海特尔右手掌心的灰色风暴暴涨,胸膛剧烈起伏,鳞纹从脖子一路亮到了额角。
亡者之语骤然加重了三倍。
Z先生的脊椎发出一声闷响,整个上半身被一股无形的力量压向地面,额头几乎贴上石板。
可他的嘴没有停。
“我,才是死神!”
这四个字说出来的时候,整座陵寝的死亡气息出现了极其短暂的紊乱,两个完全不同体系的死亡规则在同一空间里产生了干涉。
海特尔的表情从暴怒转为错愕,又从错愕转为某种更复杂的审视——他的确从Z先生身上感知到了一层完全陌生的死亡气息,那不属于死神途径,而是来自另一个世界的鬼神规则。
陵寝入口传来重物撞击结界的闷响。
海特尔转头。
杜威的本体从空间裂缝中跌落出来,深蓝色外套的后背被鲜血浸透,脚还没站稳,目光已经在扫整个陵寝的布局。
海特尔脸上绽开了笑容。
本体来了。
他抬手准备重新连接羽蛇,然后他看清了杜威身后的空间裂缝。
空的。
没有羽蛇。
海特尔的笑容凝固在脸上,暗红色的眸子急速收缩。
“你把它甩掉了?”
杜威没有回答。
落地的同时已经将全部注意力灌回分身的灵性链接里,Z先生被压在地上的身体抽搐了一下,重新获得了几分活动能力。
海特尔反应极快。
他不再去管羽蛇的去向,祭祀袍下的鳞纹全数亮起,左手按向自己的胸口,右手朝杜威本体的方向一推。

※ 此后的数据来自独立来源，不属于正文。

-- ===== LEMMAS AND PROOFS =====

-- common reference shape: structural recursion on the line list
def pvSpec : List String → List (String × String)
  | [] => []
  | l :: rest =>
    if PySem.Str.startswith l "### " then
      (PySem.Str.strip (PySem.Str.slice l (some 4)),
       PySem.Str.strip (PySem.Str.join "\n" (rest.takeWhile (fun x => !PySem.Str.startswith x "### "))))
        :: pvSpec (rest.dropWhile (fun x => !PySem.Str.startswith x "### "))
    else pvSpec rest
termination_by ls => ls.length
decreasing_by
  · exact Nat.lt_succ_of_le (List.length_dropWhile_le _ _)
  · simp

-- the trailing `if current_title is not None` of A
def pvFinA (st : List (String × String) × Option String × List String) : List (String × String) :=
  match st.2.1 with
  | some t => st.1 ++ [(t, PySem.Str.strip (PySem.Str.join "\n" st.2.2))]
  | none => st.1

theorem pvA_some (lines : List String) : ∀ (result : List (String × String)) (t : String) (cur : List String),
    pvFinA (lines.foldl pvStepA (result, some t, cur))
      = result ++ (t, PySem.Str.strip (PySem.Str.join "\n" (cur ++ lines.takeWhile (fun x => !PySem.Str.startswith x "### "))))
          :: pvSpec (lines.dropWhile (fun x => !PySem.Str.startswith x "### ")) := by
  induction lines with
  | nil => intro result t cur; simp [pvFinA, pvSpec]
  | cons l rest ih =>
    intro result t cur
    by_cases h : PySem.Str.startswith l "### " = true
    all_goals have h' := h; simp at h'
    · simp only [List.foldl_cons, pvStepA, h, if_pos, List.takeWhile_cons, List.dropWhile_cons]
      rw [ih]
      simp [pvSpec, h']
    · simp only [List.foldl_cons, pvStepA, h, List.takeWhile_cons, List.dropWhile_cons]
      rw [if_neg (by simp [h])]
      rw [ih]
      simp [h']
lemma pvScanD (l : List (Int × List (String × String))) :
    ∀ (seen : PySem.Set String) (acc : List (List (String × String))),
    ((l.map (·.2)).foldl pvScanStep (acc, seen)).1
      = acc ++ (pvFirstD l seen).map (fun e => [("id", pvPhaseId e.2), ("status", pvStatus e.2)]) := by
  induction l with
  | nil => intro seen acc; simp [pvFirstD]
  | cons e t ih =>
    intro seen acc
    rw [List.map_cons, List.foldl_cons]
    unfold pvFirstD
    by_cases hc : (pvPhaseId e.2 == "" || PySem.Set.contains seen (pvPhaseId e.2)) = true
    · have hstep : pvScanStep (acc, seen) e.2 = (acc, seen) := by
        unfold pvScanStep; rw [if_pos hc]
      rw [hstep, if_pos hc, ih seen acc]
    · have hstep : pvScanStep (acc, seen) e.2
          = (acc ++ [[("id", pvPhaseId e.2), ("status", pvStatus e.2)]],
             PySem.Set.add seen (pvPhaseId e.2)) := by
        unfold pvScanStep; rw [if_neg hc]
      rw [hstep, if_neg hc, ih _ _, List.map_cons, List.append_assoc]
      rfl

lemma pvWinStep_eq_of_empty {w : PySem.Dict String ((Int × Int) × String)}
    {e : Int × List (String × String)} (h : pvPhaseId e.2 = "") : pvWinStep w e = w := by
  unfold pvWinStep; rw [if_pos (by simp [h])]

lemma pvWinStep_eq {w : PySem.Dict String ((Int × Int) × String)}
    {e : Int × List (String × String)} (h : pvPhaseId e.2 ≠ "") :
    pvWinStep w e = (match w.get? (pvPhaseId e.2) with
      | none => w.insert (pvPhaseId e.2) (pvVal e)
      | some old => if toLex (pvVal e).1 < toLex old.1 then w.insert (pvPhaseId e.2) (pvVal e)
                    else w) := by
  unfold pvWinStep pvVal
  rw [if_neg (by simp [h])]

lemma pvWinStep_cases (w : PySem.Dict String ((Int × Int) × String))
    (e : Int × List (String × String)) :
    pvWinStep w e = w ∨
      (pvPhaseId e.2 ≠ "" ∧ pvWinStep w e = w.insert (pvPhaseId e.2) (pvVal e)) := by
  by_cases h : pvPhaseId e.2 = ""
  · exact Or.inl (pvWinStep_eq_of_empty h)
  · rw [pvWinStep_eq h]
    cases hd : w.get? (pvPhaseId e.2) with
    | none => exact Or.inr ⟨h, rfl⟩
    | some old =>
      dsimp only
      by_cases hlt : toLex (pvVal e).1 < toLex old.1
      · rw [if_pos hlt]; exact Or.inr ⟨h, rfl⟩
      · rw [if_neg hlt]; exact Or.inl rfl

lemma pvWinStep_get_ne {w : PySem.Dict String ((Int × Int) × String)}
    {e : Int × List (String × String)} {p : String} (hq : pvPhaseId e.2 ≠ p) :
    (pvWinStep w e).get? p = w.get? p := by
  rcases pvWinStep_cases w e with h | ⟨h0, h⟩
  · rw [h]
  · rw [h, PySem.Dict.get?_insert_of_ne _ _ (Ne.symm hq)]

lemma pvWinStep_get_self {w : PySem.Dict String ((Int × Int) × String)}
    {e : Int × List (String × String)} (h : pvPhaseId e.2 ≠ "") :
    (pvWinStep w e).get? (pvPhaseId e.2)
      = some (pvCombine (w.get? (pvPhaseId e.2)) (pvVal e)) := by
  rw [pvWinStep_eq h]
  cases hd : w.get? (pvPhaseId e.2) with
  | none => simp [pvCombine, PySem.Dict.get?_insert_self]
  | some old =>
    by_cases hlt : toLex (pvVal e).1 < toLex old.1
    · simp [hlt, pvCombine, PySem.Dict.get?_insert_self]
    · simp [hlt, pvCombine, hd]

lemma pvWinGet (l : List (Int × List (String × String))) :
    ∀ (d : PySem.Dict String ((Int × Int) × String)) (p : String), p ≠ "" →
    (l.foldl pvWinStep d).get? p
      = (l.filter (fun e => pvPhaseId e.2 == p)).foldl
          (fun o e => some (pvCombine o (pvVal e))) (d.get? p) := by
  induction l with
  | nil => intro d p hp; rfl
  | cons e t ih =>
    intro d p hp
    rw [List.foldl_cons, List.filter_cons]
    by_cases hqp : pvPhaseId e.2 = p
    · have hq : pvPhaseId e.2 ≠ "" := by rw [hqp]; exact hp
      rw [if_pos (by simp [hqp]), List.foldl_cons, ih (pvWinStep d e) p hp]
      have : (pvWinStep d e).get? p = some (pvCombine (d.get? p) (pvVal e)) := by
        rw [← hqp]; exact pvWinStep_get_self hq
      rw [this]
    · rw [if_neg (by simp [hqp]), ih (pvWinStep d e) p hp, pvWinStep_get_ne hqp]

lemma pvWinKeysNodup (l : List (Int × List (String × String))) :
    ∀ d : PySem.Dict String ((Int × Int) × String), d.keys.Nodup →
    (l.foldl pvWinStep d).keys.Nodup := by
  induction l with
  | nil => intro d h; exact h
  | cons e t ih =>
    intro d h
    rw [List.foldl_cons]
    refine ih _ ?_
    rcases pvWinStep_cases d e with hs | ⟨_, hs⟩
    · rw [hs]; exact h
    · rw [hs]; exact PySem.Dict.nodup_keys_insert _ _ _ h

lemma pvWinKeysFrom (l : List (Int × List (String × String))) :
    ∀ (d : PySem.Dict String ((Int × Int) × String)) (p : String),
    p ∈ (l.foldl pvWinStep d).keys →
    p ∈ d.keys ∨ (p ≠ "" ∧ ∃ e ∈ l, pvPhaseId e.2 = p) := by
  induction l with
  | nil => intro d p h; exact Or.inl h
  | cons e t ih =>
    intro d p h
    rw [List.foldl_cons] at h
    rcases ih _ p h with h' | ⟨hne, e', he', hp'⟩
    · rcases pvWinStep_cases d e with hs | ⟨h0, hs⟩
      · rw [hs] at h'; exact Or.inl h'
      · rw [hs] at h'
        rcases (PySem.Dict.mem_keys_insert _ _ _ _).mp h' with rfl | hm
        · exact Or.inr ⟨h0, e, List.mem_cons_self, rfl⟩
        · exact Or.inl hm
    · exact Or.inr ⟨hne, e', List.mem_cons_of_mem _ he', hp'⟩

lemma pvBest_some_of_some (l : List (Int × List (String × String)))
    (v0 : (Int × Int) × String) :
    ∃ v, l.foldl (fun o e => some (pvCombine o (pvVal e))) (some v0) = some v := by
  induction l generalizing v0 with
  | nil => exact ⟨v0, rfl⟩
  | cons e t ih => exact ih _

lemma pvCombine_le_right (o : Option ((Int × Int) × String)) (n : (Int × Int) × String) :
    toLex (pvCombine o n).1 ≤ toLex n.1 := by
  cases o with
  | none => exact le_refl _
  | some v =>
    by_cases h : toLex n.1 < toLex v.1
    · simp [pvCombine, h]
    · simp only [pvCombine, h, if_false]
      exact le_of_not_gt h

lemma pvCombine_le_left {u : (Int × Int) × String} (o : Option ((Int × Int) × String))
    (n : (Int × Int) × String) (h : o = some u) : toLex (pvCombine o n).1 ≤ toLex u.1 := by
  subst h
  by_cases h : toLex n.1 < toLex u.1
  · simp only [pvCombine, h, if_true]
    exact le_of_lt h
  · simp [pvCombine, h]

lemma pvCombine_mem (o : Option ((Int × Int) × String)) (n : (Int × Int) × String) :
    pvCombine o n = n ∨ ∃ u, o = some u ∧ pvCombine o n = u := by
  cases o with
  | none => exact Or.inl rfl
  | some v =>
    by_cases h : toLex n.1 < toLex v.1
    · left; simp [pvCombine, h]
    · right; exact ⟨v, rfl, by simp [pvCombine, h]⟩

lemma pvBest_spec (l : List (Int × List (String × String))) :
    ∀ (o : Option ((Int × Int) × String)) (v : (Int × Int) × String),
    l.foldl (fun o e => some (pvCombine o (pvVal e))) o = some v →
    (o = some v ∨ ∃ e ∈ l, v = pvVal e) ∧
    (∀ w, o = some w → toLex v.1 ≤ toLex w.1) ∧
    (∀ e ∈ l, toLex v.1 ≤ toLex (pvVal e).1) := by
  induction l with
  | nil =>
    intro o v h
    have ho : o = some v := h
    refine ⟨Or.inl ho, fun w hw => ?_, by simp⟩
    rw [ho] at hw
    obtain rfl := Option.some.inj hw
    exact le_refl _
  | cons e t ih =>
    intro o v h
    rw [List.foldl_cons] at h
    obtain ⟨h1, h2, h3⟩ := ih _ v h
    have hcv : toLex v.1 ≤ toLex (pvCombine o (pvVal e)).1 := h2 _ rfl
    refine ⟨?_, ?_, ?_⟩
    · rcases h1 with h1 | ⟨e', he', hv⟩
      · have hv : pvCombine o (pvVal e) = v := Option.some.inj h1
        rcases pvCombine_mem o (pvVal e) with hm | ⟨u, hu, hm⟩
        · exact Or.inr ⟨e, List.mem_cons_self, by rw [← hv, hm]⟩
        · left; rw [hu, ← hm, hv]
      · exact Or.inr ⟨e', List.mem_cons_of_mem _ he', hv⟩
    · intro w hw
      exact le_trans hcv (pvCombine_le_left o (pvVal e) hw)
    · intro e' he'
      rcases List.mem_cons.mp he' with rfl | h'
      · exact le_trans hcv (pvCombine_le_right o (pvVal e'))
      · exact h3 e' h'

lemma pvW'_get (traces : List (List (String × String))) (p : String)
    (v : (Int × Int) × String) (hp : (p, v) ∈ pvW' traces) :
    ((PySem.List.enumerate traces 0).foldl pvWinStep PySem.Dict.empty).get? p = some v := by
  unfold pvW' at hp
  obtain ⟨e, heF, hpe⟩ := List.mem_map.mp hp
  injection hpe with hpid hval
  obtain ⟨heD, hne, _⟩ := pvFirstD_sub heF
  have hpne : p ≠ "" := hpid ▸ hne
  rw [pvWinGet _ PySem.Dict.empty p hpne, PySem.Dict.get?_empty]
  set S := (PySem.List.enumerate traces 0).filter (fun e => pvPhaseId e.2 == p) with hS
  have heS : e ∈ S := by
    rw [hS, List.mem_filter]
    exact ⟨(pvD_perm traces).mem_iff.mp heD, by simp [hpid]⟩
  obtain ⟨v0, hv0⟩ : ∃ v0, S.foldl (fun o e => some (pvCombine o (pvVal e))) none = some v0 := by
    cases hSc : S with
    | nil => rw [hSc] at heS; cases heS
    | cons a t =>
      rw [List.foldl_cons]
      exact pvBest_some_of_some t _
  obtain ⟨h1, _, h3⟩ := pvBest_spec S none v0 hv0
  rcases h1 with h1 | ⟨e'', he'', hv''⟩
  · simp at h1
  · -- v0 = pvVal e''; show e'' = e
    have he''E : e'' ∈ PySem.List.enumerate traces 0 := (List.mem_filter.mp he'').1
    have hpid'' : pvPhaseId e''.2 = p := by
      have := (List.mem_filter.mp he'').2; simpa using this
    have hmin1 : pvKeyL e ≤ pvKeyL e'' := by
      refine pvFirstD_min (pvD_pairwise traces) heF e'' ?_ ?_
      · exact (pvD_perm traces).mem_iff.mpr he''E
      · rw [hpid'', hpid]
    have hmin2 : pvKeyL e'' ≤ pvKeyL e := by
      have := h3 e heS
      rw [hv''] at this
      exact this
    have hkey : pvKeyL e'' = pvKeyL e := le_antisymm hmin2 hmin1
    have hfst : e''.1 = e.1 := by
      unfold pvKeyL at hkey
      have hpair : (pvSeqKey e''.2, e''.1) = (pvSeqKey e.2, e.1) := toLex_inj.mp hkey
      exact congrArg Prod.snd hpair
    have hee : e'' = e := pvE_inj he''E ((pvD_perm traces).mem_iff.mp heD) hfst
    rw [hv0, hv'', hee, hval]

lemma pvW'_complete (traces : List (List (String × String))) (p : String)
    (h : p ∈ ((PySem.List.enumerate traces 0).foldl pvWinStep PySem.Dict.empty).keys) :
    ∃ v, (p, v) ∈ pvW' traces := by
  rcases pvWinKeysFrom _ PySem.Dict.empty p h with h' | ⟨hne, e, he, hpe⟩
  · rw [PySem.Dict.keys_empty] at h'; cases h'
  · have : ∃ e' ∈ pvD traces, pvPhaseId e'.2 = p :=
      ⟨e, (pvD_perm traces).mem_iff.mpr he, hpe⟩
    obtain ⟨e', he', hp'⟩ := pvFirstD_exists (l := pvD traces) (seen := PySem.Set.empty)
      hne (by simp [PySem.Set.empty, PySem.Set.contains]) this
    exact ⟨pvVal e', List.mem_map.mpr ⟨e', he', by rw [hp']⟩⟩

lemma pvW'_nodup (traces : List (List (String × String))) : (pvW' traces).Nodup := by
  have h := pvFirstD_pid_nodup (pvD traces) PySem.Set.empty
  unfold pvW'
  refine List.Pairwise.map _ ?_ h
  intro a b hab
  simp only [ne_eq, Prod.mk.injEq, not_and]
  intro hpp _; exact hab hpp

lemma pvPermItems (traces : List (List (String × String))) :
    ((PySem.List.enumerate traces 0).foldl pvWinStep PySem.Dict.empty).items.Perm
      (pvW' traces) := by
  set d := (PySem.List.enumerate traces 0).foldl pvWinStep PySem.Dict.empty with hd
  have hnd : d.keys.Nodup := pvWinKeysNodup _ _ (PySem.Dict.nodup_keys_empty)
  have hitems : d.items.Nodup := by
    have hkeq : d.items.map Prod.fst = d.keys := rfl
    have h2 : (d.items.map Prod.fst).Nodup := by rw [hkeq]; exact hnd
    exact h2.of_map
  refine (List.perm_ext_iff_of_nodup hitems (pvW'_nodup traces)).mpr ?_
  rintro ⟨p, v⟩
  constructor
  · intro hm
    have hget : d.get? p = some v := (PySem.Dict.get?_eq_some_iff_mem_items _ _ _ hnd).mpr hm
    have hk : p ∈ d.keys :=
      (show p ∈ d.items.map Prod.fst from List.mem_map.mpr ⟨(p, v), hm, rfl⟩)
    obtain ⟨v', hv'⟩ := pvW'_complete traces p hk
    have hg := pvW'_get traces p v' hv'
    rw [← hd] at hg
    rw [hg] at hget
    have hvv := Option.some.inj hget
    rw [← hvv]
    exact hv'
  · intro hm
    have := pvW'_get traces p v hm
    rw [← hd] at this
    exact PySem.Dict.mem_items_of_get?_eq_some _ this

lemma pvW'_pairwise (traces : List (List (String × String))) :
    (pvW' traces).Pairwise (fun a b => toLex a.2.1 < toLex b.2.1) := by
  have h := (pvD_pairwise traces).sublist (pvFirstD_sublist (pvD traces) PySem.Set.empty)
  unfold pvW'
  exact List.Pairwise.map _ (fun a b hab => hab) h

lemma pvSortedItems (traces : List (List (String × String))) :
    PySem.List.sorted ((PySem.List.enumerate traces 0).foldl pvWinStep PySem.Dict.empty).items
      (fun kv => toLex kv.2.1) false = pvW' traces :=
  PySem.List.sorted_eq_of_perm_of_pairwise_lt _ _ _ (pvPermItems traces).symm
    (pvW'_pairwise traces)

-- ===== VERDICT (by name: the statement is the Claim_ definition above) =====
theorem bundle_phase_timeline_py_spec : Claim_equal_bundle_phase_timeline_py := by
  intro traces _ _
  unfold Spec_bundle_phase_timeline_py
  simp only [bundle_phase_timeline_py, bundle_phase_timeline_py_alt]
  have hA : ((PySem.List.sorted traces pvSeqKey false).foldl pvScanStep
      ([], PySem.Set.empty)).1
      = (pvFirstD (pvD traces) PySem.Set.empty).map
          (fun e => [("id", pvPhaseId e.2), ("status", pvStatus e.2)]) := by
    rw [pvSorted_eq]
    simpa using pvScanD (pvD traces) PySem.Set.empty []
  have hMaps : (pvW' traces).map (fun kv => [("id", kv.1), ("status", kv.2.2)])
      = (pvFirstD (pvD traces) PySem.Set.empty).map
          (fun e => [("id", pvPhaseId e.2), ("status", pvStatus e.2)]) := by
    unfold pvW'
    rw [List.map_map]
    rfl
  have hl2 : (pvW' traces).length = (pvFirstD (pvD traces) PySem.Set.empty).length := by
    simp [pvW']
  have hlen : (((PySem.List.enumerate traces 0).foldl pvWinStep PySem.Dict.empty).items = [])
      ↔ (pvFirstD (pvD traces) PySem.Set.empty = []) := by
    rw [← List.length_eq_zero_iff, ← List.length_eq_zero_iff,
      (pvPermItems traces).length_eq, hl2]
  rw [hA, pvSortedItems, hMaps]
  by_cases hE : pvFirstD (pvD traces) PySem.Set.empty = []
  · have hM : (pvFirstD (pvD traces) PySem.Set.empty).map
        (fun e => [("id", pvPhaseId e.2), ("status", pvStatus e.2)]) = [] := by
      rw [hE]; rfl
    rw [if_pos hM, if_pos (hlen.mpr hE)]
  · have h1 : (pvFirstD (pvD traces) PySem.Set.empty).map
        (fun e => [("id", pvPhaseId e.2), ("status", pvStatus e.2)]) ≠ [] := by
      simpa using hE
    have h2 : ((PySem.List.enumerate traces 0).foldl pvWinStep PySem.Dict.empty).items ≠ [] :=
      fun h => hE (hlen.mp h)
    rw [if_neg h1, if_neg h2]
theorem parse_component_key_spec : Claim_equal_parse_component_key := by
  intro ck _
  unfold Spec_parse_component_key parse_component_key parse_component_key_alt
  simp only []
  rw [pvSplitOn_eq]
  set L := ck.toList with hL
  set parts := pvSplitU L with hparts
  have hfree : ∀ p ∈ parts, '_' ∉ p := pvSplitU_free L
  have hne : parts ≠ [] := pvSplitU_ne_nil L
  have hJ : PySem.Chars.join ['_'] parts = L := pvSplitU_join L
  have hpred : (fun k : Nat => pvMatchB L (k : Int)) = pvM L := funext (pvMatchB_eq L)
  by_cases hu : PySem.Chars.isIn ['_'] L = true
  · -- the key contains an underscore: both sides really search
    have hmem : '_' ∈ L := by
      have hinf := (PySem.Chars.isIn_iff_infix ['_'] L).mp hu
      exact (List.singleton_infix_iff '_' L).mp hinf
    have h2 : 2 ≤ parts.length := pvSplitU_two_le L hmem
    rw [if_pos h2, if_pos hu]
    have hn1 : ((parts.length : Int) - 1) = ((parts.length - 1 : Nat) : Int) := by
      omega
    rw [hn1, pvScanA_eq parts (parts.length - 1) (by omega)]
    have htake : parts.take ((parts.length - 1) + 1) = parts := by
      rw [show parts.length - 1 + 1 = parts.length from by omega, List.take_length]
    rw [htake]
    cases hLast : pvLast pvIsShaA parts with
    | some t =>
        have htlt := pvLast_lt _ _ _ hLast
        have hShaB : pvIsShaB (parts.getD t []) = true := by
          rw [← pvIsSha_eq]; exact pvLast_getD _ _ _ hLast
        have hlen40 : (parts.getD t []).length = 40 := by
          simp only [pvIsShaB, Bool.and_eq_true, beq_iff_eq] at hShaB
          exact hShaB.1
        have hposle : pvPos parts t + 40 ≤ L.length := by
          have := pvPos_add_len_le parts t htlt
          rw [hJ, hlen40] at this
          omega
        set m := L.length - 39 with hm
        have hbound : ((L.length : Int) - 39) = ((m : Nat) : Int) := by omega
        rw [hbound, pvFoldLastPos (pvMatchB L) m, hpred]
        have hlp : pvLastPos (pvM L) m = some (pvPos parts t) := by
          apply pvLastPos_eq_some
          · omega
          · rw [← hJ]
            exact (pvBridge parts hne hfree _ (by rw [hJ]; omega)).mpr ⟨t, htlt, rfl, hShaB⟩
          · intro i hti him
            by_contra hMne
            rw [Bool.not_eq_false] at hMne
            have hbr := (pvBridge parts hne hfree i (by rw [hJ]; omega)).mp
              (by rw [hJ]; exact hMne)
            obtain ⟨j, hj, hij, hSha⟩ := hbr
            by_cases hjt : j ≤ t
            · have := pvPos_mono parts j t hjt
              omega
            · have hf := pvLast_max pvIsShaA parts t hLast j (by omega) hj
              rw [pvIsSha_eq] at hf
              rw [hf] at hSha
              exact absurd hSha (by simp)
        rw [hlp]
        rw [if_pos (by positivity : (0 : Int) ≤ ((pvPos parts t : Nat) : Int))]
        simp only [Option.map_some]
        by_cases ht0 : t = 0
        · subst ht0
          have hp0 : pvPos parts 0 = 0 := pvPos_zero parts
          rw [hp0]
          have hseg := pvJoin_seg parts 0 htlt hlen40
          rw [hJ, hp0] at hseg
          have hseg0 : PySem.List.slice L (some (0 : Int)) (some ((0 : Int) + 40))
              = (L.drop 0).take 40 := by
            have h00 := pvSegSlice L 0
            simpa using h00
          simp only [pvF]
          simp [PySem.Chars.join_nil]
          have hsl : PySem.List.slice L none (some (40 : Int)) = L.take 40 := by
            have hc : ((40 : Nat) : Int) = (40 : Int) := by norm_num
            rw [← hc, PySem.List.slice_to_natCast]
          rw [hsl]
          simp only [List.drop_zero] at hseg
          rw [hseg]
          simp [List.getD]
        · have htpos : 0 < pvPos parts t := pvPos_pos parts t (by omega) htlt
          have hb0 : (((pvPos parts t : Nat) : Int) == 0) = false := by
            simp only [beq_eq_false_iff_ne, ne_eq]
            omega
          rw [hb0]
          simp only [Bool.false_eq_true, if_false, pvF, pvSegSlice L (pvPos parts t)]
          have hseg := pvJoin_seg parts t htlt hlen40
          rw [hJ] at hseg
          rw [hseg]
          have hc1 : (((pvPos parts t : Nat) : Int) - 1) = ((pvPos parts t - 1 : Nat) : Int) := by
            omega
          rw [hc1, PySem.List.slice_to_natCast]
          have htk := pvJoin_take_pos parts t (by omega) htlt
          rw [hJ] at htk
          rw [htk]
    | none =>
        have hfold : (PySem.List.pyRange 0 ((L.length : Int) - 39) 1).foldl
            (fun acc i => if pvMatchB L i then i else acc) (-1) = -1 := by
          by_cases h39 : L.length ≤ 39
          · rw [PySem.List.pyRange_one_eq_nil (by omega)]
            rfl
          · set m := L.length - 39 with hm
            have hbound : ((L.length : Int) - 39) = ((m : Nat) : Int) := by omega
            rw [hbound, pvFoldLastPos (pvMatchB L) m, hpred]
            have : pvLastPos (pvM L) m = none := by
              rw [pvLastPos_none_iff]
              intro i hi
              by_contra hMne
              rw [Bool.not_eq_false] at hMne
              have hbr := (pvBridge parts hne hfree i (by rw [hJ]; omega)).mp
                (by rw [hJ]; exact hMne)
              obtain ⟨j, hj, hij, hSha⟩ := hbr
              have hf := pvLast_none pvIsShaA parts hLast j hj
              rw [pvIsSha_eq] at hf
              rw [hf] at hSha
              exact absurd hSha (by simp)
            rw [this]
        rw [hfold, if_neg (show ¬ ((0 : Int) ≤ -1) by norm_num)]
        simp only [Option.map_none]
        rw [if_pos h2, pvSliceNegOne parts (by omega), pvGetNegOne parts (by omega)]
        have hrf : PySem.Chars.rfind L ['_']
            = ((PySem.Chars.join ['_'] (parts.take (parts.length - 1))).length : Int) := by
          rw [← hJ]
          exact pvRfind_eq parts h2 hfree
        have hd := pvJoin_decomp parts (parts.length - 1) (by omega) (by omega)
        rw [hJ] at hd
        set A0 := PySem.Chars.join ['_'] (parts.take (parts.length - 1)) with hA0
        set B0 := PySem.Chars.join ['_'] (parts.drop (parts.length - 1)) with hB0
        have hdropP : parts.drop (parts.length - 1) = [parts.getD (parts.length - 1) []] := by
          rw [List.drop_eq_getElem_cons (by omega), List.getD_eq_getElem parts [] (by omega)]
          have h1 : parts.length - 1 + 1 = parts.length := by omega
          rw [h1, List.drop_length]
        have hB0' : B0 = parts.getD (parts.length - 1) [] := by
          rw [hB0, hdropP, PySem.Chars.join_singleton]
        rw [hrf]
        rw [PySem.List.slice_to_natCast]
        have hc1 : ((A0.length : Int) + 1) = ((A0.length + 1 : Nat) : Int) := by omega
        rw [hc1, PySem.List.slice_from_natCast]
        have htkA : L.take A0.length = A0 := by
          rw [hd]
          have : A0 ++ '_' :: B0 = A0 ++ ('_' :: B0) := rfl
          rw [this, List.take_left]
        have hdpB : L.drop (A0.length + 1) = B0 := by
          rw [hd]
          have : A0 ++ '_' :: B0 = (A0 ++ ['_']) ++ B0 := by simp
          rw [this]
          exact List.drop_left' (by simp)
        rw [htkA, hdpB, hB0']
  · -- no underscore: both return (key, "")
    have hnm : '_' ∉ L := by
      intro hm
      exact hu ((PySem.Chars.isIn_iff_infix ['_'] L).mpr ((List.singleton_infix_iff '_' L).mpr hm))
    have h1 : parts = [L] := pvSplitU_no_underscore L hnm
    rw [if_neg hu, h1]
    norm_num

一道经过高度凝练的冥界之门投影在杜威脚下张开,虚幻的青灰色门扉裂成缝隙,无数苍白到透明的手臂从门缝里伸出,抓向他的脚踝。
杜威空间跳跃,闪到了Z先生分身旁边。
两个杜威并肩站在一起。
本体伸出右手,分身伸出左手,两只手同时按在了各自的胸口上。